** Exercise data follows **

-- pv_equiv track=rewrite | github.com/munabhusal/Dynamic-Programming | SumwithNumbers/howsum.py | howsum_wdp_tabular
-- ===== SOURCE A (Python) =====
-- def howsum_wdp_tabular(target, list):
--     table = [None] * (target+1)
--     table[0] =  []
--
--     for i in range(len(table)):
--         if table[i]!= None:
--             for j in list:
--                 if(i+j <= target):
--                     table[i+j]= table[i] + [j]
--
--     return table[target]
-- ===== SOURCE B (Python) =====
-- def howsum_wdp_tabular(target, list):
--     # Append-only write log instead of A's table of copied combination lists:
--     # each write records (source cell, version of the source at write time, step);
--     # the answer is reconstructed by one backward walk through the versions.
--     log = [[] for _ in range(target + 1)]
--     log[0].append(None)  # version 1 of cell 0 is the empty combination
--     for i in range(target + 1):
--         if log[i]:
--             for j in list:
--                 if i + j <= target:
--                     log[i + j].append((i, len(log[i]), j))
--     if not log[target]:
--         return None
--     path = []
--     k, v = target, len(log[target])
--     while True:
--         e = log[k][v - 1]
--         if e is None:
--             break
--         i, vi, j = e
--         path.append(j)
--         k, v = i, vi
--     path.reverse()
--     return path
-- ===== Notes on version B (the rewrite author's own statement) =====
-- stated objective: alternative
-- what changed: B replaces A's table of fully copied combination lists (table[i+j] = table[i] + [j]) by an append-only write log that records (source cell, source version, step) per write, and reconstructs the single requested combination by one backward walk through the recorded versions.
import Mathlib
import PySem

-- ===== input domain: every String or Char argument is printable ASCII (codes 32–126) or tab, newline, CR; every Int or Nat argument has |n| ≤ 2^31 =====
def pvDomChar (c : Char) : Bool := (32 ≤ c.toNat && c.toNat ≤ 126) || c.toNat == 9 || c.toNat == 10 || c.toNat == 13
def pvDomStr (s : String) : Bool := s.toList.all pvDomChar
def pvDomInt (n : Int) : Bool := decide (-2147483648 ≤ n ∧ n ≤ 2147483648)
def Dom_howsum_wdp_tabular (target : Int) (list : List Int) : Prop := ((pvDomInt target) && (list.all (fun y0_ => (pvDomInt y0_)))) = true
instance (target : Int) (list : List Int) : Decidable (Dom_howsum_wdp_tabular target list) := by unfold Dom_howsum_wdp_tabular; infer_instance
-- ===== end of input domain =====

-- B replaces A's table of fully copied combination lists by an append-only write log
-- (each write records source cell, source version and step) and reconstructs the one
-- needed combination by a single backward walk through the recorded versions.

-- ===== PORT A =====
-- physical index of Python's xs[i] for -len <= i < len (negative indices wrap)
def pvPhys (n : Nat) (i : Int) : Nat := (if 0 ≤ i then i else i + n).toNat

-- xs[i] with a default: exact Python list indexing for in-range i (where Python would
-- raise IndexError — outside Pre_ — the default is returned); Array mirrors Python list indexing
def pvAGet {α : Type} (xs : Array α) (i : Int) (d : α) : α :=
  if -(xs.size : Int) ≤ i ∧ i < (xs.size : Int) then xs.getD (pvPhys xs.size i) d else d

-- xs[i] = v: exact Python list assignment for in-range i (where Python would raise
-- IndexError — outside Pre_ — the array is returned unchanged)
def pvASet {α : Type} (xs : Array α) (i : Int) (v : α) : Array α :=
  if -(xs.size : Int) ≤ i ∧ i < (xs.size : Int) then xs.setIfInBounds (pvPhys xs.size i) v
  else xs

-- inner loop body: 'if i+j <= target: table[i+j] = table[i] + [j]'
def pvInnerA (target : Int) (i : Nat) (table : Array (Option (List Int))) (j : Int) :
    Array (Option (List Int)) :=
  if (i : Int) + j ≤ target then
    pvASet table ((i : Int) + j) (some ((pvAGet table (i : Int) none).getD [] ++ [j]))
  else table

-- outer loop body: 'if table[i] != None: for j in list: …'
def pvOuterA (target : Int) (list : List Int) (table : Array (Option (List Int))) (i : Nat) :
    Array (Option (List Int)) :=
  if (pvAGet table (i : Int) none).isSome then list.foldl (pvInnerA target i) table
  else table

def howsum_wdp_tabular (target : Int) (list : List Int) : Option (List Int) :=
  if target + 1 ≤ 0 then none  -- Python raises IndexError at 'table[0] = []' (outside Pre_)
  else
    pvAGet
      ((List.range (target + 1).toNat).foldl (pvOuterA target list)
        (pvASet (Array.replicate (target + 1).toNat (none : Option (List Int))) 0 (some [])))
      target none

-- ===== PORT B =====
-- a log entry: none = the initial marker of cell 0; some (i, vi, j) = 'written from
-- version vi of cell i with step j'
-- inner loop body: 'if i+j <= target: log[i+j].append((i, len(log[i]), j))'
def pvInnerB (target : Int) (i : Nat) (log : Array (List (Option (Nat × Nat × Int))))
    (j : Int) : Array (List (Option (Nat × Nat × Int))) :=
  if (i : Int) + j ≤ target then
    pvASet log ((i : Int) + j)
      (pvAGet log ((i : Int) + j) [] ++ [some (i, (pvAGet log (i : Int) []).length, j)])
  else log

-- outer loop body: 'if log[i]: for j in list: …'
def pvOuterB (target : Int) (list : List Int) (log : Array (List (Option (Nat × Nat × Int))))
    (i : Nat) : Array (List (Option (Nat × Nat × Int))) :=
  if (pvAGet log (i : Int) []).isEmpty then log
  else list.foldl (pvInnerB target i) log

-- the write log after the sweep
def pvLog (target : Int) (list : List Int) : Array (List (Option (Nat × Nat × Int))) :=
  (List.range (target + 1).toNat).foldl (pvOuterB target list)
    (pvASet (Array.replicate (target + 1).toNat ([] : List (Option (Nat × Nat × Int)))) 0
      [none])

-- the backward walk 'while True: e = log[k][v-1]; …' collecting the steps (target side
-- first, reversed by the caller); the fuel only makes it total — the caller passes the
-- total number of log entries, which the proof shows always suffices inside Pre_
def pvBuildA (log : Array (List (Option (Nat × Nat × Int)))) :
    Nat → Nat → Nat → List Int → List Int
  | 0, _, _, path => path
  | fuel + 1, k, v, path =>
    match (log.getD k [])[v - 1]? with
    | none => path
    | some none => path
    | some (some (i, vi, j)) => pvBuildA log fuel i vi (path ++ [j])

def howsum_wdp_tabular_alt (target : Int) (list : List Int) : Option (List Int) :=
  if target + 1 ≤ 0 then none  -- Python raises IndexError at 'log[0].append(None)' (outside Pre_)
  else
    if (pvAGet (pvLog target list) target []).isEmpty then none
    else
      some
        ((pvBuildA (pvLog target list)
          ((pvLog target list).foldl (fun a c => a + c.length) 0)
          target.toNat (pvAGet (pvLog target list) target []).length []).reverse)

-- ===== PRECONDITION & SPEC =====
-- Pre_ is exactly the set of inputs on which Python A returns normally: A raises
-- IndexError when target < 0 (at 'table[0] = []') and when some step j < -(target+1)
-- (the write 'table[i+j] = …' at i = 0 then indexes below -len(table)).
def Pre_howsum_wdp_tabular (target : Int) (list : List Int) : Prop :=
  0 ≤ target ∧ ∀ j ∈ list, -(target + 1) ≤ j
instance (target : Int) (list : List Int) : Decidable (Pre_howsum_wdp_tabular target list) := by
  unfold Pre_howsum_wdp_tabular; infer_instance

def pvWitness_howsum_wdp_tabular : Int × List Int := (7, [2, 3])

def Spec_howsum_wdp_tabular (target : Int) (list : List Int) (out : Option (List Int)) : Prop := out = howsum_wdp_tabular_alt target list
instance (target : Int) (list : List Int) (out : Option (List Int)) : Decidable (Spec_howsum_wdp_tabular target list out) := by unfold Spec_howsum_wdp_tabular; infer_instance

-- ===== CLAIM (what is proved, stated in full; the proofs are below) =====
def Claim_equal_howsum_wdp_tabular : Prop := ∀ (target : Int) (list : List Int), Dom_howsum_wdp_tabular target list → Pre_howsum_wdp_tabular target list → Spec_howsum_wdp_tabular target list (howsum_wdp_tabular target list)

-- ===== LEMMAS AND PROOFS =====

theorem pvPhys_lt (n : Nat) (i : Int) (h1 : -(n : Int) ≤ i) (h2 : i < (n : Int)) :
    pvPhys n i < n := by
  simp only [pvPhys]; split_ifs <;> omega

theorem pvPhys_natCast (n i : Nat) : pvPhys n (i : Int) = i := by
  simp [pvPhys]

theorem pvGetD_set_self {α : Type} (xs : List α) (m : Nat) (v d : α) (h : m < xs.length) :
    (xs.set m v).getD m d = v := by
  simp [List.getD, h]

theorem pvGetD_set_ne {α : Type} (xs : List α) (m k : Nat) (v d : α) (h : m ≠ k) :
    (xs.set m v).getD k d = xs.getD k d := by
  simp [List.getD, h]

theorem pvGetD_replicate {α : Type} (n k : Nat) (v d : α) :
    (List.replicate n v).getD k d = if k < n then v else d := by
  simp [List.getD, List.getElem?_replicate]; split_ifs <;> rfl

-- bridges from the Array primitives to their List counterparts
theorem pvArrGetD_toList {α : Type} (xs : Array α) (n : Nat) (d : α) :
    xs.getD n d = xs.toList.getD n d := by
  simp only [Array.getD, List.getD]
  split_ifs with h
  · simp [h]
  · rw [List.getElem?_eq_none (by simpa using h)]; rfl

theorem pvAGet_eq {α : Type} (xs : Array α) (i : Int) (d : α)
    (h1 : -(xs.toList.length : Int) ≤ i) (h2 : i < (xs.toList.length : Int)) :
    pvAGet xs i d = xs.toList.getD (pvPhys xs.toList.length i) d := by
  rw [pvAGet, if_pos (by constructor <;> simpa [Array.length_toList] using ‹_›),
    pvArrGetD_toList]
  congr 1

theorem pvAGet_natCast {α : Type} (xs : Array α) (i : Nat) (d : α)
    (h : i < xs.toList.length) : pvAGet xs (i : Int) d = xs.toList.getD i d := by
  rw [pvAGet_eq _ _ _ (by omega) (by omega), pvPhys_natCast]

theorem pvAGet_of_nonneg {α : Type} (xs : Array α) (i : Int) (d : α) (h0 : 0 ≤ i)
    (h : i.toNat < xs.toList.length) : pvAGet xs i d = xs.toList.getD i.toNat d := by
  obtain ⟨n, rfl⟩ : ∃ n : Nat, i = (n : Int) := ⟨i.toNat, (Int.toNat_of_nonneg h0).symm⟩
  rw [pvAGet_natCast _ _ _ (by simpa using h), Int.toNat_natCast]

theorem pvASet_toList {α : Type} (xs : Array α) (i : Int) (v : α)
    (h1 : -(xs.toList.length : Int) ≤ i) (h2 : i < (xs.toList.length : Int)) :
    (pvASet xs i v).toList = xs.toList.set (pvPhys xs.toList.length i) v := by
  rw [pvASet, if_pos (by constructor <;> simpa [Array.length_toList] using ‹_›),
    Array.toList_setIfInBounds]
  congr 2

-- the List-level walk the proof reasons about, and its bridge to the Array port
def pvBuild (log : List (List (Option (Nat × Nat × Int)))) :
    Nat → Nat → Nat → Option (List Int)
  | 0, _, _ => none
  | fuel + 1, k, v =>
    match (log.getD k [])[v - 1]? with
    | none => none
    | some none => some []
    | some (some (i, vi, j)) => (pvBuild log fuel i vi).map (fun r => j :: r)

** End of Exercise data **

◆ **Instructions for the task**:
Where the line with "def pvDomStr (s" ends, your copy should end too; please return exactly the lines from the first line of the data through it.

◆ **Response**:
-- pv_equiv track=rewrite | github.com/munabhusal/Dynamic-Programming | SumwithNumbers/howsum.py | howsum_wdp_tabular
-- ===== SOURCE A (Python) =====
-- def howsum_wdp_tabular(target, list):
--     table = [None] * (target+1)
--     table[0] =  []
--
--     for i in range(len(table)):
--         if table[i]!= None:
--             for j in list:
--                 if(i+j <= target):
--                     table[i+j]= table[i] + [j]
--
--     return table[target]
-- ===== SOURCE B (Python) =====
-- def howsum_wdp_tabular(target, list):
--     # Append-only write log instead of A's table of copied combination lists:
--     # each write records (source cell, version of the source at write time, step);
--     # the answer is reconstructed by one backward walk through the versions.
--     log = [[] for _ in range(target + 1)]
--     log[0].append(None)  # version 1 of cell 0 is the empty combination
--     for i in range(target + 1):
--         if log[i]:
--             for j in list:
--                 if i + j <= target:
--                     log[i + j].append((i, len(log[i]), j))
--     if not log[target]:
--         return None
--     path = []
--     k, v = target, len(log[target])
--     while True:
--         e = log[k][v - 1]
--         if e is None:
--             break
--         i, vi, j = e
--         path.append(j)
--         k, v = i, vi
--     path.reverse()
--     return path
-- ===== Notes on version B (the rewrite author's own statement) =====
-- stated objective: alternative
-- what changed: B replaces A's table of fully copied combination lists (table[i+j] = table[i] + [j]) by an append-only write log that records (source cell, source version, step) per write, and reconstructs the single requested combination by one backward walk through the recorded versions.
import Mathlib
import PySem

-- ===== input domain: every String or Char argument is printable ASCII (codes 32–126) or tab, newline, CR; every Int or Nat argument has |n| ≤ 2^31 =====
def pvDomChar (c : Char) : Bool := (32 ≤ c.toNat && c.toNat ≤ 126) || c.toNat == 9 || c.toNat == 10 || c.toNat == 13
def pvDomStr (s : String) : Bool := s.toList.all pvDomChar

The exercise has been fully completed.